The performance data of a Sophos Firewall is important for sizing but is often misinterpreted. The highest firewall throughput in the datasheet is not automatically the performance that a site achieves with IPS, Web Protection, TLS Inspection, VPN, NAT, Reporting, and many concurrent users.

When selecting a model, you should not just look at a single Gbit/s figure. What matters is which protection functions are active, what traffic flows through the firewall, and what reserves the environment needs in everyday use. The Sophos Firewall Sizing Guide explains model selection; this article explains how to interpret the underlying performance metrics.

Sophos Firewall XGS Series table with performance data
Performance data are comparative values under defined test conditions, not a guarantee for every real environment.

Quick Rule for Sizing

In practice, the pure firewall throughput is usually not the best starting point.

  • Only routing and simple firewall rules: Consider firewall throughput and IMIX.
  • Normal corporate network with IPS and Application Control: Give more weight to NGFW or Threat Protection values.
  • Many HTTPS connections with decryption: Plan for TLS Inspection performance and CPU reserve.
  • Many VPN connections: Consider IPsec or Remote Access requirements separately.
  • Virtual firewall: Take hypervisor, CPU, RAM, storage, and virtual network cards as seriously as the Sophos license.

If it is unclear whether hardware or a virtual appliance is better suited, Sophos Firewall - Hardware or Virtual Appliance? can help as a decision aid.

Why Datasheet Values Are Not Enough

Performance values are determined under defined laboratory conditions. This is sensible because it makes models comparable. However, a productive environment behaves differently:

  • Packet sizes are mixed.
  • Users generate parallel sessions.
  • Security profiles inspect traffic at different depths.
  • HTTPS traffic requires significantly more resources with TLS Inspection.
  • VPN, SD-WAN, NAT, logging, and reporting run in parallel.
  • WLAN, switches, clients, servers, and providers influence perceived performance.

A datasheet value is therefore a comparative value, not a promise for every single flow. For solid sizing, you should plan with reserves and not consider the later operational functions only after purchase.

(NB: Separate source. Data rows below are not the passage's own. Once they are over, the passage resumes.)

-- pv_equiv track=rewrite | github.com/KasperLFabricius/RCSect | ui/results.py | _normalize_case_name
-- ===== SOURCE A (Python) =====
-- def _normalize_case_name(case_name) -> tuple[str, str]:
--     if isinstance(case_name, str):
--         display_name = case_name.strip()
--     elif case_name is None:
--         display_name = ""
--     else:
--         display_name = str(case_name).strip()
--
--     if not display_name:
--         display_name = "Unnamed case"
--
--     slug = "".join(ch.lower() if ch.isalnum() else "_" for ch in display_name)
--     slug = "_".join(part for part in slug.split("_") if part)
--     if not slug:
--         slug = "unnamed_case"
--
--     return display_name, slug
-- ===== SOURCE B (Python) =====
-- def _normalize_case_name(case_name) -> tuple[str, str]:
--     if isinstance(case_name, str):
--         display_name = case_name.strip()
--     elif case_name is None:
--         display_name = ""
--     else:
--         display_name = str(case_name).strip()
--
--     if not display_name:
--         display_name = "Unnamed case"
--
--     words = []
--     buf = []
--     for ch in display_name:
--         if ch.isalnum():
--             buf.append(ch.lower())
--         else:
--             if buf:
--                 words.append("".join(buf))
--             buf = []
--     if buf:
--         words.append("".join(buf))
--
--     slug = "_".join(words)
--     if not slug:
--         slug = "unnamed_case"
--
--     return display_name, slug
-- ===== Notes on version B (the rewrite author's own statement) =====
-- stated objective: alternative
-- what changed: Replaces A's three-phase slug pipeline (map every char to lower-or-underscore, split the result on '_', re-join the non-empty parts) by a single grouping pass over display_name that accumulates lowercased alnum runs into a word buffer and flushes it on each non-alnum character.
import Mathlib
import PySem

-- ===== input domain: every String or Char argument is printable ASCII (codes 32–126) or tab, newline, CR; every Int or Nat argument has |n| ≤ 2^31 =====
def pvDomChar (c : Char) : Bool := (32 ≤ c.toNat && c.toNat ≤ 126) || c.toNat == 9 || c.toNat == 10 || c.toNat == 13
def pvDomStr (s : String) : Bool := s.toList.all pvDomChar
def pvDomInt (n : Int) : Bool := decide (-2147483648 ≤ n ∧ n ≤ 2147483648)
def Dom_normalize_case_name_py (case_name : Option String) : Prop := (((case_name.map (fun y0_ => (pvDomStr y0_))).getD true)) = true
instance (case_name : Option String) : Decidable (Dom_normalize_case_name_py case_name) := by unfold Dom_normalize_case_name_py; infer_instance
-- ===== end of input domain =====

-- B replaces A's map/split/join slug pipeline by a single grouping pass that collects
-- lowercased alnum runs as words; same cost, different decomposition (objective: alternative).


-- ===== PORT A =====
-- (under the Option String signature A's 'else: str(case_name).strip()' branch is unreachable)
def normalize_case_name_py (case_name : Option String) : String × String :=
  let dn0 : List Char :=
    match case_name with
    | some s => PySem.Chars.strip s.toList
    | none => []
  let dn : List Char := if dn0.isEmpty then "Unnamed case".toList else dn0
  -- "".join(ch.lower() if ch.isalnum() else "_" for ch in display_name)
  let slug0 : List Char :=
    dn.map (fun ch => if PySem.Chars.isalnum ch then PySem.Chars.lowerChar ch else '_')
  -- "_".join(part for part in slug.split("_") if part)
  let slug1 : List Char :=
    PySem.Chars.join ['_'] ((PySem.Chars.splitOn slug0 ['_']).filter (fun p => !p.isEmpty))
  let slug : List Char := if slug1.isEmpty then "unnamed_case".toList else slug1
  (String.ofList dn, String.ofList slug)

-- ===== PORT B =====
-- the single grouping pass of Source B: (words, buf) state, flush buf on each non-alnum char
def pvBgo : List Char → List (List Char) → List Char → List (List Char)
  | [], ws, buf => if buf.isEmpty then ws else ws ++ [buf]
  | c :: cs, ws, buf =>
    if PySem.Chars.isalnum c then pvBgo cs ws (buf ++ [PySem.Chars.lowerChar c])
    else pvBgo cs (if buf.isEmpty then ws else ws ++ [buf]) []

def normalize_case_name_py_alt (case_name : Option String) : String × String :=
  let dn0 : List Char :=
    match case_name with
    | some s => PySem.Chars.strip s.toList
    | none => []
  let dn : List Char := if dn0.isEmpty then "Unnamed case".toList else dn0
  let words : List (List Char) := pvBgo dn [] []
  let slug1 : List Char := PySem.Chars.join ['_'] words
  let slug : List Char := if slug1.isEmpty then "unnamed_case".toList else slug1
  (String.ofList dn, String.ofList slug)

-- ===== PRECONDITION & SPEC =====
def Spec_normalize_case_name_py (case_name : Option String) (out : String × String) : Prop := out = normalize_case_name_py_alt case_name
instance (case_name : Option String) (out : String × String) : Decidable (Spec_normalize_case_name_py case_name out) := by unfold Spec_normalize_case_name_py; infer_instance

-- ===== CLAIM (what is proved, stated in full; the proofs are below) =====
def Claim_equal_normalize_case_name_py : Prop := ∀ (case_name : Option String), Dom_normalize_case_name_py case_name → Spec_normalize_case_name_py case_name (normalize_case_name_py case_name)

-- ===== LEMMAS AND PROOFS =====

-- reference split of a list of chars on '_' (the first piece continues cur)
def pvSplit (cur : List Char) : List Char → List (List Char)
  | [] => [cur]
  | c :: rest => if c = '_' then cur :: pvSplit [] rest else pvSplit (cur ++ [c]) rest

lemma pvSplitOn_go_eq : ∀ (fuel : Nat) (l cur : List Char) (acc : List (List Char)),
    l.length < fuel →
    PySem.Chars.splitOn.go ['_'] fuel l cur acc = acc.reverse ++ pvSplit cur.reverse l := by
  intro fuel
  induction fuel with
  | zero => intro l cur acc h; omega
  | succ fuel ih =>
    intro l cur acc h
    cases l with
    | nil =>
      rw [show PySem.Chars.splitOn.go ['_'] (fuel + 1) [] cur acc
          = (cur.reverse :: acc).reverse from rfl]
      simp [pvSplit]
    | cons c rest =>
      rw [show PySem.Chars.splitOn.go ['_'] (fuel + 1) (c :: rest) cur acc
          = if List.isPrefixOf ['_'] (c :: rest) = true
            then PySem.Chars.splitOn.go ['_'] fuel (List.drop 1 (c :: rest)) []
                   (cur.reverse :: acc)
            else PySem.Chars.splitOn.go ['_'] fuel rest (c :: cur) acc from rfl]
      have hlen : rest.length < fuel := by simp at h; omega
      by_cases hc : c = '_'
      · subst hc
        rw [if_pos (by simp [List.isPrefixOf]), List.drop_one, List.tail_cons,
          ih _ _ _ hlen]
        simp [pvSplit]
      · rw [if_neg (by simp [List.isPrefixOf]; exact fun habs => hc habs.symm),
          ih _ _ _ hlen]
        simp [pvSplit, hc]

lemma pvSplitOn_eq (s : List Char) : PySem.Chars.splitOn s ['_'] = pvSplit [] s := by
  unfold PySem.Chars.splitOn
  rw [pvSplitOn_go_eq (s.length + 1) s [] [] (by omega)]
  simp

lemma pvLower_ne_underscore (c : Char) (h : PySem.Chars.isalnum c = true) :
    PySem.Chars.lowerChar c ≠ '_' := by
  unfold PySem.Chars.lowerChar
  by_cases hu : PySem.Chars.isupper c = true
  · rw [if_pos hu]
    have hb : 'A' ≤ c ∧ c ≤ 'Z' := by simpa [PySem.Chars.isupper] using hu
    have h1 : 65 ≤ c.toNat := hb.1
    have h2 : c.toNat ≤ 90 := hb.2
    intro habs
    have h0 : (Char.ofNat (c.toNat + 32)).toNat = 95 := by rw [habs]; rfl
    have h3 := Char.toNat_ofNat (c.toNat + 32)
    rw [if_pos (Or.inl (by omega))] at h3
    omega
  · rw [if_neg hu]
    intro habs
    rw [habs] at h
    simp [PySem.Chars.isalnum, PySem.Chars.isalpha, PySem.Chars.isdigit,
      PySem.Chars.isupper, PySem.Chars.islower] at h

lemma pvBgo_eq : ∀ (cs : List Char) (ws : List (List Char)) (buf : List Char),
    pvBgo cs ws buf =
      ws ++ (pvSplit buf (cs.map
        (fun ch => if PySem.Chars.isalnum ch then PySem.Chars.lowerChar ch else '_'))).filter
          (fun p => !p.isEmpty) := by
  intro cs
  induction cs with
  | nil =>
    intro ws buf
    cases buf with
    | nil => simp [pvBgo, pvSplit]
    | cons b bs => simp [pvBgo, pvSplit]
  | cons c cs ih =>
    intro ws buf
    by_cases hc : PySem.Chars.isalnum c = true
    · have hstep : pvBgo (c :: cs) ws buf = pvBgo cs ws (buf ++ [PySem.Chars.lowerChar c]) := by
        simp [pvBgo, hc]
      rw [hstep, ih, List.map_cons, if_pos hc]
      rw [show pvSplit buf (PySem.Chars.lowerChar c :: cs.map
          (fun ch => if PySem.Chars.isalnum ch then PySem.Chars.lowerChar ch else '_')) =
        pvSplit (buf ++ [PySem.Chars.lowerChar c]) (cs.map
          (fun ch => if PySem.Chars.isalnum ch then PySem.Chars.lowerChar ch else '_'))
        from by simp [pvSplit, pvLower_ne_underscore c hc]]
    · have hstep : pvBgo (c :: cs) ws buf
          = pvBgo cs (if buf.isEmpty then ws else ws ++ [buf]) [] := by
        simp [pvBgo, hc]
      rw [hstep, ih, List.map_cons, if_neg hc]
      rw [show pvSplit buf ('_' :: cs.map
          (fun ch => if PySem.Chars.isalnum ch then PySem.Chars.lowerChar ch else '_')) =
        buf :: pvSplit [] (cs.map
          (fun ch => if PySem.Chars.isalnum ch then PySem.Chars.lowerChar ch else '_'))
        from by simp [pvSplit]]
      cases hbuf : buf.isEmpty
      · have hne : buf ≠ [] := by simpa [List.isEmpty_iff] using hbuf
        simp [List.filter, hbuf]
      · have heq : buf = [] := by simpa [List.isEmpty_iff] using hbuf
        simp [List.filter, heq]

-- ===== VERDICT (by name: the statement is the Claim_ definition above) =====
theorem normalize_case_name_py_spec : Claim_equal_normalize_case_name_py := by
  intro case_name _
  unfold Spec_normalize_case_name_py normalize_case_name_py normalize_case_name_py_alt
  simp only [pvSplitOn_eq, pvBgo_eq, List.nil_append]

The Most Important Metrics

MetricWhat it is useful forTypical Misinterpretation
Firewall ThroughputComparison for simple Layer-3/Layer-4 trafficOften read as real internet throughput with all security functions
Firewall IMIXMore realistic mix of different packet sizesIgnored, although real networks rarely have only large packets
IPS ThroughputTraffic with Intrusion PreventionUnderestimated when IPS is later active for many rules
NGFW ThroughputFirewall with additional next-generation functions like IPS and Application ControlConfused with pure firewall throughput
Threat ProtectionStronger approximation for activated protection functionsUnderstood as a fixed minimum value instead of a comparative metric
TLS InspectionHTTPS decryption and inspectionForgotten in sizing, although it can be very resource-intensive
IPsec VPNSite networking and encrypted tunnelsPlanned only based on the internet connection, without considering the counterpart, packet sizes, and CPU
Sessions and Connections per secondMany users, web traffic, server publishing, short connectionsRarely checked, but can be relevant with many clients or published services

Firewall Throughput and IMIX

Pure firewall throughput describes a comparatively simple processing of traffic. This value is useful when a firewall mainly routes, performs NAT, and processes classic firewall rules.

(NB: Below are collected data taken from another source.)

-- pv_equiv track=rewrite | github.com/Junwang1993/Edit | EdittingVisualization/FixationDetection.py | fixation_IDT
-- ===== SOURCE A (Python) =====
-- def fixation_IDT(x, y, time, tfix = 180, dmax = 80):
--     Efix1D = []
--     EfixIndex = []
--     i = 0
--     while i < len(x):
--         o = [x[i], y[i]]
--         maxX = o[0]
--         minX = o[0]
--         maxY = o[1]
--         minY = o[1]
--         j = 1
--         while j+i < len(x):
--             next = [x[i+j], y[i+j]]
--             if next[0] > maxX:
--                 maxX = next[0]
--             if next[0] < minX:
--                 minX = next[0]
--             if next[1] > maxY:
--                 maxY = next[1]
--             if next[1] < minY:
--                 minY = next[1]
--             d = (maxX - minX)+(maxY - minY)
--             if d > dmax:
--                 break
--             j = j+1
--         position = i+j-1
--         if position >= len(x):
--             position = position-1
--         if position < 0:
--             position = 0
--         if time[position] - time[i] > tfix:
--             Efix1D.append(time[i])
--             Efix1D.append(time[position])
--             EfixIndex.append(i)
--             EfixIndex.append(position)
--             start_index = i
--             for index in range(start_index, position):
--                 i = i+1
--         else:
--             i = i+1
--     return Efix1D, EfixIndex
-- ===== SOURCE B (Python) =====
-- def fixation_IDT(x, y, time, tfix=180, dmax=80):
--     # O(n) two-pointer I-DT: the dispersion window [l, e) is kept in a min-max
--     # queue (two stacks with running max/min aggregates), so each point is
--     # pushed and popped at most once instead of being rescanned per start index.
--     n = len(x)
--     Efix1D = []
--     EfixIndex = []
--
--     def pt(k):
--         return (x[k], x[k], y[k], y[k])
--
--     def comb(a, b):
--         return (max(a[0], b[0]), min(a[1], b[1]),
--                 max(a[2], b[2]), min(a[3], b[3]))
--
--     front = []      # stack (top = end): (point, aggregate of it and all newer front entries)
--     back = []       # stack (top = end): point aggregates, newest last
--     backagg = None  # aggregate of everything in back
--     l = 0
--     e = 0           # queue currently covers gaze points l .. e-1
--
--     i = 0
--     while i < n:
--         if e <= i:                      # window fell behind: restart it at i
--             front = []
--             back = [pt(i)]
--             backagg = pt(i)
--             l = i
--             e = i + 1
--         else:                           # drop points left of i
--             while l < i:
--                 if not front:
--                     acc = None
--                     for p in reversed(back):
--                         acc = p if acc is None else comb(p, acc)
--                         front.append((p, acc))
--                     back = []
--                     backagg = None
--                 front.pop()
--                 l += 1
--         while e < n:                    # greedily extend while dispersion fits
--             p = pt(e)
--             nb = p if backagg is None else comb(backagg, p)
--             agg = nb if not front else comb(front[-1][1], nb)
--             if (agg[0] - agg[1]) + (agg[2] - agg[3]) > dmax:
--                 break
--             back.append(p)
--             backagg = nb
--             e += 1
--         if time[e - 1] - time[i] > tfix:
--             Efix1D.append(time[i])
--             Efix1D.append(time[e - 1])
--             EfixIndex.append(i)
--             EfixIndex.append(e - 1)
--             i = e - 1
--         else:
--             i += 1
--     return Efix1D, EfixIndex
-- ===== Notes on version B (the rewrite author's own statement) =====
-- stated objective: faster
-- what changed: A rescans the whole dispersion window from scratch for every start index (quadratic); B keeps one sliding window in a min-max queue (two stacks with running max/min aggregates of x and y), so each gaze point is pushed and popped at most once and the maximal window end is found by a two-pointer sweep.
import Mathlib
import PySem

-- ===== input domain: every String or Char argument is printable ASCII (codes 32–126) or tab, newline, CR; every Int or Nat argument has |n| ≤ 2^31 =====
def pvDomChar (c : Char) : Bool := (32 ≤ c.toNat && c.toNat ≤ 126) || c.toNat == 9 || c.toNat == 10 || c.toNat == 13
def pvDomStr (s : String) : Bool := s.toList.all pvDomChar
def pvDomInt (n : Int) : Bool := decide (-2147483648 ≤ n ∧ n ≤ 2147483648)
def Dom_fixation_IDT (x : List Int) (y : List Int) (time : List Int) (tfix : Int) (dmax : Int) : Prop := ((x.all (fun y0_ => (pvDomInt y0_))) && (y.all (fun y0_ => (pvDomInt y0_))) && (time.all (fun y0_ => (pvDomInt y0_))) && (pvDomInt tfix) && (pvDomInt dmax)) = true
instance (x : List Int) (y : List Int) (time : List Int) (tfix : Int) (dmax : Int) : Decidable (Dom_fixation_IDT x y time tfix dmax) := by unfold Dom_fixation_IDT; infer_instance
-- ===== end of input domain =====

-- B replaces A's per-start re-scan of the dispersion window by a single two-pointer sweep
-- with a min-max queue (two stacks carrying running max/min of x and y): objective = faster.

-- ===== PORT A =====
-- Port of A's inner `while j+i < len(x)` loop; list indexing is totalized with getD 0
-- (in range on every Pre_-admitted input).
def idtInnerA (x y : List Int) (dmax : Int) (i : Nat) (maxX minX maxY minY : Int) (j : Nat) : Nat :=
  if h : j + i < x.length then
    let nx := x.getD (i + j) 0
    let ny := y.getD (i + j) 0
    let maxX' := if nx > maxX then nx else maxX
    let minX' := if nx < minX then nx else minX
    let maxY' := if ny > maxY then ny else maxY
    let minY' := if ny < minY then ny else minY
    if (maxX' - minX') + (maxY' - minY') > dmax then j
    else idtInnerA x y dmax i maxX' minX' maxY' minY' (j + 1)
  else j
termination_by x.length - (j + i)
decreasing_by omega

-- Port of A's outer `while i < len(x)` loop.  The loop variable i strictly increases on
-- every Pre_-admitted input, so fuel = len(x)+1 is never exhausted there (fuel only
-- totalizes the inputs on which the Python loops forever, which Pre_ excludes).
def idtOuterA (x y time : List Int) (tfix dmax : Int) : Nat → Nat → List Int → List Int → List Int × List Int
  | 0, _, efix, eidx => (efix, eidx)
  | fuel + 1, i, efix, eidx =>
    if i < x.length then
      let j := idtInnerA x y dmax i (x.getD i 0) (x.getD i 0) (y.getD i 0) (y.getD i 0) 1
      let pos0 := i + j - 1
      -- python's `if position >= len(x)` / `if position < 0` adjustments, transcribed
      let pos1 := if pos0 ≥ x.length then pos0 - 1 else pos0
      let pos := if (pos1 : Int) < 0 then 0 else pos1
      if time.getD pos 0 - time.getD i 0 > tfix then
        idtOuterA x y time tfix dmax fuel pos (efix ++ [time.getD i 0, time.getD pos 0]) (eidx ++ [(i : Int), (pos : Int)])
      else
        idtOuterA x y time tfix dmax fuel (i + 1) efix eidx
    else (efix, eidx)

IMIX is closer to real network load because different packet sizes are mixed. This is important because small packets load a firewall differently than large downloads. In corporate networks, there is rarely just one clean large data stream. Web accesses, DNS, VoIP, cloud applications, updates, and file transfers create different patterns.

For sites with normal user traffic, IMIX is often more meaningful than the most attractive maximum value.

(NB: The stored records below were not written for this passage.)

-- pv_equiv track=rewrite | github.com/aymadr/Mail-Analyzer | mail-security-tool/backend/email_parser.py | _extract_header_block_from_blob
-- ===== SOURCE A (Python) =====
-- def _extract_header_block_from_blob(blob: str) -> str:
--     """Extrait un bloc de headers RFC822 depuis un texte brut/bytes décodés."""
--     cleaned = (blob or "").replace("\x00", "")
--
--     start_positions = []
--     for marker in ["Received:", "From:", "To:", "Subject:", "Date:"]:
--         idx = cleaned.find(marker)
--         if idx >= 0:
--             start_positions.append(idx)
--
--     if not start_positions:
--         return ""
--
--     start = min(start_positions)
--     candidate = cleaned[start: start + 100000]
--     if "\n\n" in candidate:
--         candidate = candidate.split("\n\n", 1)[0]
--
--     return candidate
-- ===== SOURCE B (Python) =====
-- def _extract_header_block_from_blob(blob: str) -> str:
--     """Extrait un bloc de headers RFC822 depuis un texte brut/bytes decodes."""
--     cleaned = (blob or "").replace("\x00", "")
--     markers = ("Received:", "From:", "To:", "Subject:", "Date:")
--     start = next((i for i in range(len(cleaned)) if cleaned.startswith(markers, i)), -1)
--     if start < 0:
--         return ""
--     return cleaned[start:start + 100000].split("\n\n", 1)[0]
-- ===== Notes on version B (the rewrite author's own statement) =====
-- stated objective: alternative
-- what changed: Replaces the five separate str.find scans plus min() with a single left-to-right scan that returns the first position where any of the five markers starts, and drops the redundant '\n\n' membership test before the split.
import Mathlib
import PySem

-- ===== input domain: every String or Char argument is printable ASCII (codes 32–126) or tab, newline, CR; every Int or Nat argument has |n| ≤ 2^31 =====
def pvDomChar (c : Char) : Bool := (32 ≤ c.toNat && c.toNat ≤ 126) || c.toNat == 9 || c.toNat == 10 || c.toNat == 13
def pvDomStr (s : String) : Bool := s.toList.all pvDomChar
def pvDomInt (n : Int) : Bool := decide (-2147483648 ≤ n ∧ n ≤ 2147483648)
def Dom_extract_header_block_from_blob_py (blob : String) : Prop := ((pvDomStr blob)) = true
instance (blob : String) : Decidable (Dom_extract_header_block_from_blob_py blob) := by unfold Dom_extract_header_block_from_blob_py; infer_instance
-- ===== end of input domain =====

-- B replaces A's five whole-string find passes plus min() by one left-to-right scan that stops at
-- the first position where any marker starts (alternative decomposition, same asymptotic cost).

-- ===== PORT A =====
def pvMarkersA : List (List Char) :=
  ["Received:".toList, "From:".toList, "To:".toList, "Subject:".toList, "Date:".toList]

def extract_header_block_from_blob_py (blob : String) : String :=
  let cleaned := PySem.Chars.replace blob.toList ['\x00'] []
  let start_positions := pvMarkersA.foldl
    (fun acc marker =>
      let idx := PySem.Chars.find cleaned marker
      if 0 ≤ idx then acc ++ [idx] else acc) []
  if start_positions = [] then ""
  else
    -- min(start_positions); start_positions ≠ [] on this branch, so min? is some and getD never falls back
    let start := (PySem.List.min? start_positions id).getD 0
    let candidate := PySem.List.slice cleaned (some start) (some (start + 100000))
    -- candidate.split("\n\n", 1)[0] on the branch where "\n\n" in candidate: the characters
    -- before the first occurrence of "\n\n" (exact: find ≥ 0 here; PySem has no maxsplit split)
    let candidate :=
      if PySem.Chars.isIn ['\n', '\n'] candidate then
        List.take (PySem.Chars.find candidate ['\n', '\n']).toNat candidate
      else candidate
    String.ofList candidate

-- ===== PORT B =====
def pvMarkersB : List (List Char) :=
  ["Received:".toList, "From:".toList, "To:".toList, "Subject:".toList, "Date:".toList]

-- candidate.split("\n\n", 1)[0]: the whole string if "\n\n" does not occur (find = -1),
-- else the characters before the first occurrence (exact port; PySem has no maxsplit split)
def pvCutAtBlank (cand : List Char) : List Char :=
  let f := PySem.Chars.find cand ['\n', '\n']
  if f = -1 then cand else List.take f.toNat cand

def extract_header_block_from_blob_py_alt (blob : String) : String :=
  let cleaned := PySem.Chars.replace blob.toList ['\x00'] []
  -- next((i for i in range(len(cleaned)) if cleaned.startswith(markers, i)), -1)
  match (List.range cleaned.length).find?
      (fun i => pvMarkersB.any (fun m => PySem.Chars.startswith (List.drop i cleaned) m)) with
  | none => ""
  | some start =>
    String.ofList (pvCutAtBlank
      (PySem.List.slice cleaned (some (start : Int)) (some ((start : Int) + 100000))))

-- ===== PRECONDITION & SPEC =====
def Spec_extract_header_block_from_blob_py (blob : String) (out : String) : Prop := out = extract_header_block_from_blob_py_alt blob
instance (blob : String) (out : String) : Decidable (Spec_extract_header_block_from_blob_py blob out) := by unfold Spec_extract_header_block_from_blob_py; infer_instance

-- ===== CLAIM (what is proved, stated in full; the proofs are below) =====
def Claim_equal_extract_header_block_from_blob_py : Prop := ∀ (blob : String), Dom_extract_header_block_from_blob_py blob → Spec_extract_header_block_from_blob_py blob (extract_header_block_from_blob_py blob)

-- ===== LEMMAS AND PROOFS =====

-- A's accumulated list of the non-negative find results, as a filter-map
theorem pvMarkersB_eq_A : pvMarkersB = pvMarkersA := rfl

theorem pv_pos_eq (cs : List Char) :
    pvMarkersA.foldl
      (fun acc marker =>
        if 0 ≤ PySem.Chars.find cs marker then acc ++ [PySem.Chars.find cs marker] else acc) [] =
    (pvMarkersA.filter (fun m => decide (0 ≤ PySem.Chars.find cs m))).map (PySem.Chars.find cs) := by
  have h := PySem.List.foldl_append_if
    (fun m => decide (0 ≤ PySem.Chars.find cs m)) (PySem.Chars.find cs) pvMarkersA []
  simpa [decide_eq_true_eq] using h

-- the two tail computations (A's guarded split, B's pvCutAtBlank) agree
theorem pv_cut_eq (cand : List Char) :
    (if PySem.Chars.isIn ['\n', '\n'] cand then
        List.take (PySem.Chars.find cand ['\n', '\n']).toNat cand
      else cand) = pvCutAtBlank cand := by
  unfold pvCutAtBlank
  by_cases h : PySem.Chars.isIn ['\n', '\n'] cand = true
  · have hf : PySem.Chars.find cand ['\n', '\n'] ≠ -1 :=
      (PySem.Chars.find_ne_neg_one_iff _ _).mpr ((PySem.Chars.isIn_iff_infix _ _).mp h)
    simp [h, hf]
  · have hf : PySem.Chars.find cand ['\n', '\n'] = -1 :=
      (PySem.Chars.find_eq_neg_one_iff _ _).mpr
        ((PySem.Chars.isIn_eq_false_iff _ _).mp (Bool.eq_false_iff.mpr (by simpa using h)))
    simp [h, hf]

-- a marker starting at position i means this marker occurs, i.e. its find is non-negative
theorem pv_find_nonneg_of_prefix {cs m : List Char} {i : Nat} (h : m <+: List.drop i cs) :
    0 ≤ PySem.Chars.find cs m := by
  exact (PySem.Chars.find_nonneg_iff _ _).mpr
    ((PySem.Chars.isIn_iff_infix _ _).mp
      ((PySem.Chars.exists_prefix_drop_iff_isIn m cs).mp ⟨i, h⟩))
-- ===== VERDICT (the statement is the Claim_ definition above) =====
theorem extract_header_block_from_blob_py_spec : Claim_equal_extract_header_block_from_blob_py := by
  intro blob _
  unfold Spec_extract_header_block_from_blob_py
  simp only [extract_header_block_from_blob_py, extract_header_block_from_blob_py_alt,
    pvMarkersB_eq_A]
  set cs := PySem.Chars.replace blob.toList ['\x00'] [] with hcs
  rw [pv_pos_eq cs]
  set P : List Int :=
    (pvMarkersA.filter (fun m => decide (0 ≤ PySem.Chars.find cs m))).map (PySem.Chars.find cs)
    with hPdef
  have hmem : ∀ x : Int, x ∈ P ↔
      ∃ m ∈ pvMarkersA, 0 ≤ PySem.Chars.find cs m ∧ PySem.Chars.find cs m = x := by
    intro x
    simp [hPdef, List.mem_map, List.mem_filter, and_assoc]
  have hMne : ∀ m ∈ pvMarkersA, m ≠ [] := by decide
  by_cases hocc : ∀ m ∈ pvMarkersA, PySem.Chars.find cs m = -1
  · -- no marker occurs: both sides return ""
    have hP0 : P = [] := by
      rcases hh : P with _ | ⟨x, xs⟩
      · rfl
      · exfalso
        have hx : x ∈ P := by rw [hh]; exact List.mem_cons_self
        rcases (hmem x).mp hx with ⟨m, hmM, hge, _⟩
        have := hocc m hmM
        omega
    have hfindnone :
        (List.range cs.length).find?
          (fun i => pvMarkersA.any (fun m => PySem.Chars.startswith (List.drop i cs) m)) = none := by
      rw [List.find?_eq_none]
      intro i _ hp
      rcases List.any_eq_true.mp hp with ⟨m, hmM, hsw⟩
      have hpre : m <+: List.drop i cs := (PySem.Chars.startswith_iff _ _).mp hsw
      have h0 := pv_find_nonneg_of_prefix hpre
      have := hocc m hmM
      omega
    rw [hP0, hfindnone]
    simp
  · -- some marker occurs
    push Not at hocc
    rcases hocc with ⟨m₁, hm₁M, hm₁⟩
    have hm₁0 : 0 ≤ PySem.Chars.find cs m₁ := by
      have := PySem.Chars.neg_one_le_find cs m₁
      omega
    have hPne : P ≠ [] := by
      intro h0
      have : PySem.Chars.find cs m₁ ∈ P := (hmem _).mpr ⟨m₁, hm₁M, hm₁0, rfl⟩
      rw [h0] at this
      exact absurd this (List.not_mem_nil)
    rcases hmino : PySem.List.min? P id with _ | s
    · exact absurd ((PySem.List.min?_eq_none_iff P id).mp hmino) hPne
    have hsmem : s ∈ P := PySem.List.min?_mem hmino
    have hsle : ∀ x ∈ P, s ≤ x := by
      intro x hx
      exact PySem.List.min?_isMin hmino x hx
    rcases (hmem s).mp hsmem with ⟨m₀, hm₀M, hm₀0, hm₀s⟩
    have hs0 : (0 : Int) ≤ s := hm₀s ▸ hm₀0
    -- the marker m₀ really starts at position s.toNat
    have hpre₀ : m₀ <+: List.drop s.toNat cs := by
      have h := (PySem.Chars.find_spec (s := cs) (sub := m₀) hm₀0).1
      rwa [hm₀s] at h
    -- B's scan stops exactly at s.toNat
    have hfindsome :
        (List.range cs.length).find?
          (fun i => pvMarkersA.any (fun m => PySem.Chars.startswith (List.drop i cs) m))
          = some s.toNat := by
      rw [List.find?_range_eq_some]
      refine ⟨?_, ?_, ?_⟩
      · exact List.any_eq_true.mpr ⟨m₀, hm₀M, (PySem.Chars.startswith_iff _ _).mpr hpre₀⟩
      · -- s.toNat < cs.length since the nonempty marker m₀ is a prefix of cs.drop s.toNat
        rw [List.mem_range]
        by_contra hge
        push Not at hge
        have hdrop : List.drop s.toNat cs = [] := List.drop_eq_nil_of_le hge
        rw [hdrop] at hpre₀
        exact hMne m₀ hm₀M (List.prefix_nil.mp hpre₀)
      · intro j hj
        rw [Bool.not_eq_true', List.any_eq_false]
        intro m hmM hsw
        have hpre : m <+: List.drop j cs := (PySem.Chars.startswith_iff _ _).mp hsw
        have h0 : 0 ≤ PySem.Chars.find cs m := pv_find_nonneg_of_prefix hpre
        have hle : s ≤ PySem.Chars.find cs m := hsle _ ((hmem _).mpr ⟨m, hmM, h0, rfl⟩)
        -- find points to the first occurrence, so find cs m ≤ j
        have hmin := (PySem.Chars.find_spec (s := cs) (sub := m) h0).2
        have hfj : (PySem.Chars.find cs m).toNat ≤ j := by
          by_contra hgt
          push Not at hgt
          exact hmin j hgt hpre
        omega
    rw [if_neg hPne, hfindsome]
    simp only [Option.getD_some]
    have hcast : ((s.toNat : Int)) = s := Int.toNat_of_nonneg hs0
    rw [hcast, pv_cut_eq]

IPS, NGFW, and Threat Protection

Once IPS, Application Control, Web Protection, or malware scanning are active, the firewall has to do more than just forward packets. The firewall must classify traffic, recognize patterns, apply rules, and inspect content depending on the policy.

The terms are often mixed:

  • IPS evaluates traffic based on signatures and rules for known attack patterns.
  • NGFW describes firewall performance with additional functions like IPS and Application Control.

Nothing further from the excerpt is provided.